Adam Zagajewski, polnischer Dichter und Essayist, hat für sein Werk bedeutende Preise erhalten. International bekannt ist er, seitdem das Magazin "The New Yorker" nach den Terroranschlägen vom 11. September 2001 ein Gedicht von ihm gedruckt hat: "Versuch's, die verstümmelte Welt zu besingen".
Adam Zagajewski wurde 1945 im damals noch polnischen Lemberg geboren, das nach dem Krieg an die Ukraine fiel. 1982, nachdem in Polen der Ausnahmezustand deklariert wurde, hat Adam Zagajewski sein Land verlassen. 20 Jahre später kehrte er zurück. Nun ist er in Krakau gestorben.

Flaneur, Weltbürger, stolzer Pole

"Adam Zagajewski war ein Flaneur", erzählt der Ungar László Földényi, Kunsttheoretiker, Übersetzer und - wie Zagajewski - Essayist. "Er spazierte in der ganzen Welt. Er war Weltbürger und trotzdem stolz, dass er in Polen geboren ist."
Zagajewski lebte in Paris, Houston, Chicago und Deutschland. Laut Földényi bewegte er sich dabei, als ob er überall zu Hause sei, hatte aber gleichzeitig immer die Sehnsucht nach Hause.
"Ich habe ihn in verschiedenen Ländern getroffen, aber ich habe ihn auch in Krakau besucht", erinnert sich Földényi. "Und in Krakau hat er sich ganz anders benommen als beispielsweise in Holland.

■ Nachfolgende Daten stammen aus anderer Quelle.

lemma core_filterMap (il : List (Int × String)) (row : List String)
    (hs : il.Pairwise (fun p q => p.1 < q.1)) (hn : ∀ p ∈ il, 0 ≤ p.1) :
    (PySem.List.enumerate row 0).filterMap (pvFA (PySem.Dict.mk il))
      = il.filterMap (pvFB row) := by
  induction il with
  | nil =>
    rw [List.filterMap_nil, List.filterMap_eq_nil_iff]
    intro aa _
    rfl
  | cons p tl ih =>
    obtain ⟨i, n⟩ := p
    have hlt : ∀ q ∈ tl, i < q.1 := by
      intro q hq; exact (List.pairwise_cons.mp hs).1 q hq
    have htl : tl.Pairwise (fun p q => p.1 < q.1) := (List.pairwise_cons.mp hs).2
    have hntl : ∀ p ∈ tl, 0 ≤ p.1 := fun p hp => hn p (List.mem_cons_of_mem _ hp)
    have hi0 : 0 ≤ i := hn (i, n) (List.mem_cons_self ..)
    have hcons : ∀ aa : Int × String, pvFA (PySem.Dict.mk ((i, n) :: tl)) aa =
        if i == aa.1 then some (n, aa.2) else pvFA (PySem.Dict.mk tl) aa := by
      intro aa
      unfold pvFA
      rw [PySem.Dict.get?_mk_cons]
      by_cases h : (i == aa.1) = true
      · rw [h]; simp
      · rw [Bool.not_eq_true] at h; rw [h]; simp
    rw [List.filterMap_cons]
    by_cases hm : i < (row.length : Int)
    · -- i hits a column of the row
      have hk : i.toNat < row.length := by omega
      have hik : i = (i.toNat : Int) := by omega
      have hrow : row = row.take i.toNat ++ row[i.toNat] :: row.drop (i.toNat + 1) := by
        conv_lhs => rw [← List.take_append_drop i.toNat row]
        rw [List.drop_eq_getElem_cons hk]
      have hlen : (row.take i.toNat).length = i.toNat := by
        rw [List.length_take]; omega
      have hdecomp : ∀ f : Int × String → Option (String × String),
          (PySem.List.enumerate row 0).filterMap f =
            (PySem.List.enumerate (row.take i.toNat) 0).filterMap f ++
            (f (i, row[i.toNat])).toList ++
            (PySem.List.enumerate (row.drop (i.toNat + 1)) (i + 1)).filterMap f := by
        intro f
        conv_lhs => rw [hrow]
        rw [PySem.List.enumerate_append, PySem.List.enumerate_cons, hlen,
          List.filterMap_append, List.filterMap_cons]
        have h1 : (0 : Int) + (i.toNat : Int) = i := by omega
        rw [h1]
        cases f (i, row[i.toNat]) <;> simp
      have hpre : ∀ aa ∈ PySem.List.enumerate (row.take i.toNat) 0, aa.1 < i := by
        intro aa haa
        obtain ⟨k, hklen, rfl⟩ := (PySem.List.mem_enumerate_iff _ _ _).mp haa
        show (0 : Int) + (k : Int) < i
        rw [hlen] at hklen
        omega
      have hpost : ∀ aa ∈ PySem.List.enumerate (row.drop (i.toNat + 1)) (i + 1), i < aa.1 := by
        intro aa haa
        obtain ⟨k, hklen, rfl⟩ := (PySem.List.mem_enumerate_iff _ _ _).mp haa
        show i < i + 1 + (k : Int)
        omega
      have hconsL : (PySem.List.enumerate row 0).filterMap (pvFA (PySem.Dict.mk ((i, n) :: tl)))
          = (n, row[i.toNat]) ::
            (PySem.List.enumerate (row.drop (i.toNat + 1)) (i + 1)).filterMap
              (pvFA (PySem.Dict.mk tl)) := by
        rw [hdecomp]
        have e1 : (PySem.List.enumerate (row.take i.toNat) 0).filterMap
            (pvFA (PySem.Dict.mk ((i, n) :: tl))) = [] := by
          rw [List.filterMap_eq_nil_iff]
          intro aa haa
          rw [hcons]
          have h1 : (i == aa.1) = false := by
            simp only [beq_eq_false_iff_ne]; have := hpre aa haa; omega
          rw [h1]
          simp only [Bool.false_eq_true, if_false]
          unfold pvFA
          rw [get?_mk_eq_none_of_forall_ne]
          intro q hq
          have := hlt q hq
          have := hpre aa haa
          omega
        have e2 : pvFA (PySem.Dict.mk ((i, n) :: tl)) (i, row[i.toNat]) =
            some (n, row[i.toNat]) := by
          rw [hcons]; simp
        have e3 : (PySem.List.enumerate (row.drop (i.toNat + 1)) (i + 1)).filterMap
            (pvFA (PySem.Dict.mk ((i, n) :: tl))) =
            (PySem.List.enumerate (row.drop (i.toNat + 1)) (i + 1)).filterMap
              (pvFA (PySem.Dict.mk tl)) := by
          apply List.filterMap_congr
          intro aa haa
          rw [hcons]
          have h1 : (i == aa.1) = false := by
            simp only [beq_eq_false_iff_ne]; have := hpost aa haa; omega
          rw [h1]
          simp
        rw [e1, e2, e3]
        simp
      have htlL : (PySem.List.enumerate row 0).filterMap (pvFA (PySem.Dict.mk tl))
          = (PySem.List.enumerate (row.drop (i.toNat + 1)) (i + 1)).filterMap
              (pvFA (PySem.Dict.mk tl)) := by
        rw [hdecomp]
        have e1 : (PySem.List.enumerate (row.take i.toNat) 0).filterMap
            (pvFA (PySem.Dict.mk tl)) = [] := by
          rw [List.filterMap_eq_nil_iff]
          intro aa haa
          unfold pvFA
          rw [get?_mk_eq_none_of_forall_ne]
          intro q hq
          have := hlt q hq
          have := hpre aa haa
          omega
        have e2 : pvFA (PySem.Dict.mk tl) (i, row[i.toNat]) = none := by
          unfold pvFA
          rw [get?_mk_eq_none_of_forall_ne]
          intro q hq
          have := hlt q hq
          omega
        rw [e1, e2]
        simp
      rw [hconsL]
      have hfb : pvFB row (i, n) = some (n, row[i.toNat]) := by
        unfold pvFB
        rw [if_pos hm]
        rw [PySem.List.pyGetD_eq_getElem row "" hi0 hm]
      rw [hfb, ← ih htl hntl, htlL]
    · have hfb : pvFB row (i, n) = none := by
        unfold pvFB
        rw [if_neg hm]
      rw [hfb]
      have : (PySem.List.enumerate row 0).filterMap (pvFA (PySem.Dict.mk ((i, n) :: tl)))
          = (PySem.List.enumerate row 0).filterMap (pvFA (PySem.Dict.mk tl)) := by
        apply List.filterMap_congr
        intro aa haa
        obtain ⟨k, hklen, rfl⟩ := (PySem.List.mem_enumerate_iff _ _ _).mp haa
        rw [hcons]
        have h1 : (i == ((0 : Int) + (k : Int), row[k]).1) = false := by
          simp only [beq_eq_false_iff_ne]
          show i ≠ (0 : Int) + (k : Int)
          omega
        rw [h1]
        simp
      rw [this, ih htl hntl]

lemma filterMap_guard (q : Int × String → Bool) (l : List (Int × String)) :
    l.filterMap (fun p => if q p then some p else none) = l.filter q := by
  induction l with
  | nil => rfl
  | cons p tl ih =>
    rw [List.filterMap_cons, List.filter_cons]
    by_cases h : q p = true
    · simp only [h, if_true, ih]
    · rw [Bool.not_eq_true] at h
      simp only [h, Bool.false_eq_true, if_false, ih]

lemma pvIdx_sorted (fields : Option (List String)) (header : List String) :
    (pvIdx fields header).Pairwise (fun p q => p.1 < q.1) := by
  unfold pvIdx
  rw [filterMap_guard (fun p => pvKeep fields p.2)]
  exact (PySem.List.pairwise_lt_enumerate header 0).sublist List.filter_sublist

lemma pvIdx_nonneg (fields : Option (List String)) (header : List String) :
    ∀ p ∈ pvIdx fields header, 0 ≤ p.1 := by
  intro p hp
  unfold pvIdx at hp
  rw [filterMap_guard (fun p => pvKeep fields p.2)] at hp
  have := List.mem_of_mem_filter hp
  obtain ⟨k, hklen, rfl⟩ := (PySem.List.mem_enumerate_iff _ _ _).mp this
  show (0 : Int) ≤ (0 : Int) + (k : Int)
  omega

Da glänzten seine Augen. In Polen war er einfach glücklich." Zagajewski und Földényi sprachen miteinander auf Deutsch. "Er sprach ein sehr schönes altmodisches Deutsch", so Földényi.
Insbesondere in den letzten Jahren hätten die beiden Essayisten über aktuelle Politik gesprochen. "Er war traurig, dass Polen zu einem autokratischen Staat wurde."

Offen für Details und das große Ganze

Über Geschichte hätten sie hingegen kaum gesprochen, eher über alltägliche Erlebnisse, erinnert sich Földényi: "Er war ein sehr wachsamer Mensch." Wenn sie auf der Straße spazieren gingen, habe er etwas Abfall entdeckt und sich direkt Fragen gestellt: "Woher kommt das, wer hat das hingeworfen und warum?" "Er grübelte darüber und das war schön zu sehen", so Földényi, "auch in den banalsten Augenblicken war er offen für Transzendenz. Er dichtete schon beim Hinsehen."
László Földényi und Adam Zagajewski verband die Beschäftigung mit der Melancholie. Ein früher Essayband Zagajewskis trägt den Titel "Solidarität und Einsamkeit". Und László Földényi hat 2020 für "Lob der Melancholie" den Leipziger Buchpreis für Europäische Verständigung erhalten. "Wir haben viel über Einsamkeit und Melancholie gesprochen", erklärt Földényi, "was bedeutet Kunst und Melancholie, was Leidenschaft. Er hat meine und ich seine Essaybücher gelesen."

"Weltlicher Mystiker"

Gefallen habe Földényi Zagajewskis Begriff der "vertikalen Sehnsucht". "Eine Öffnung für Metaphysik", erklärt Földényi, "nicht Richtung Religion, sondern etwas Größeres. Er meinte, das Schreiben ist nur ein winziger Teil von etwas Größerem, eine Art kosmisches Ereignis."
Der Nobelpreisträger Derek Walcott nannte Adam Zagajewski einen "weltlichen Mystiker". "Dieses Wort mochte er sehr", erinnert sich Földényi. So hat Zagajewski das Gedicht "Mystik für Anfänger" geschrieben. "Für mich", sagt Földényi, "ist das ein Schlüsselgedicht für sein gesamtes Œuvre. Man muss aus dem Inneren des Augenblicks sprechen, hat er immer gesagt. In den kleinsten Winzigkeiten steckt das Universelle."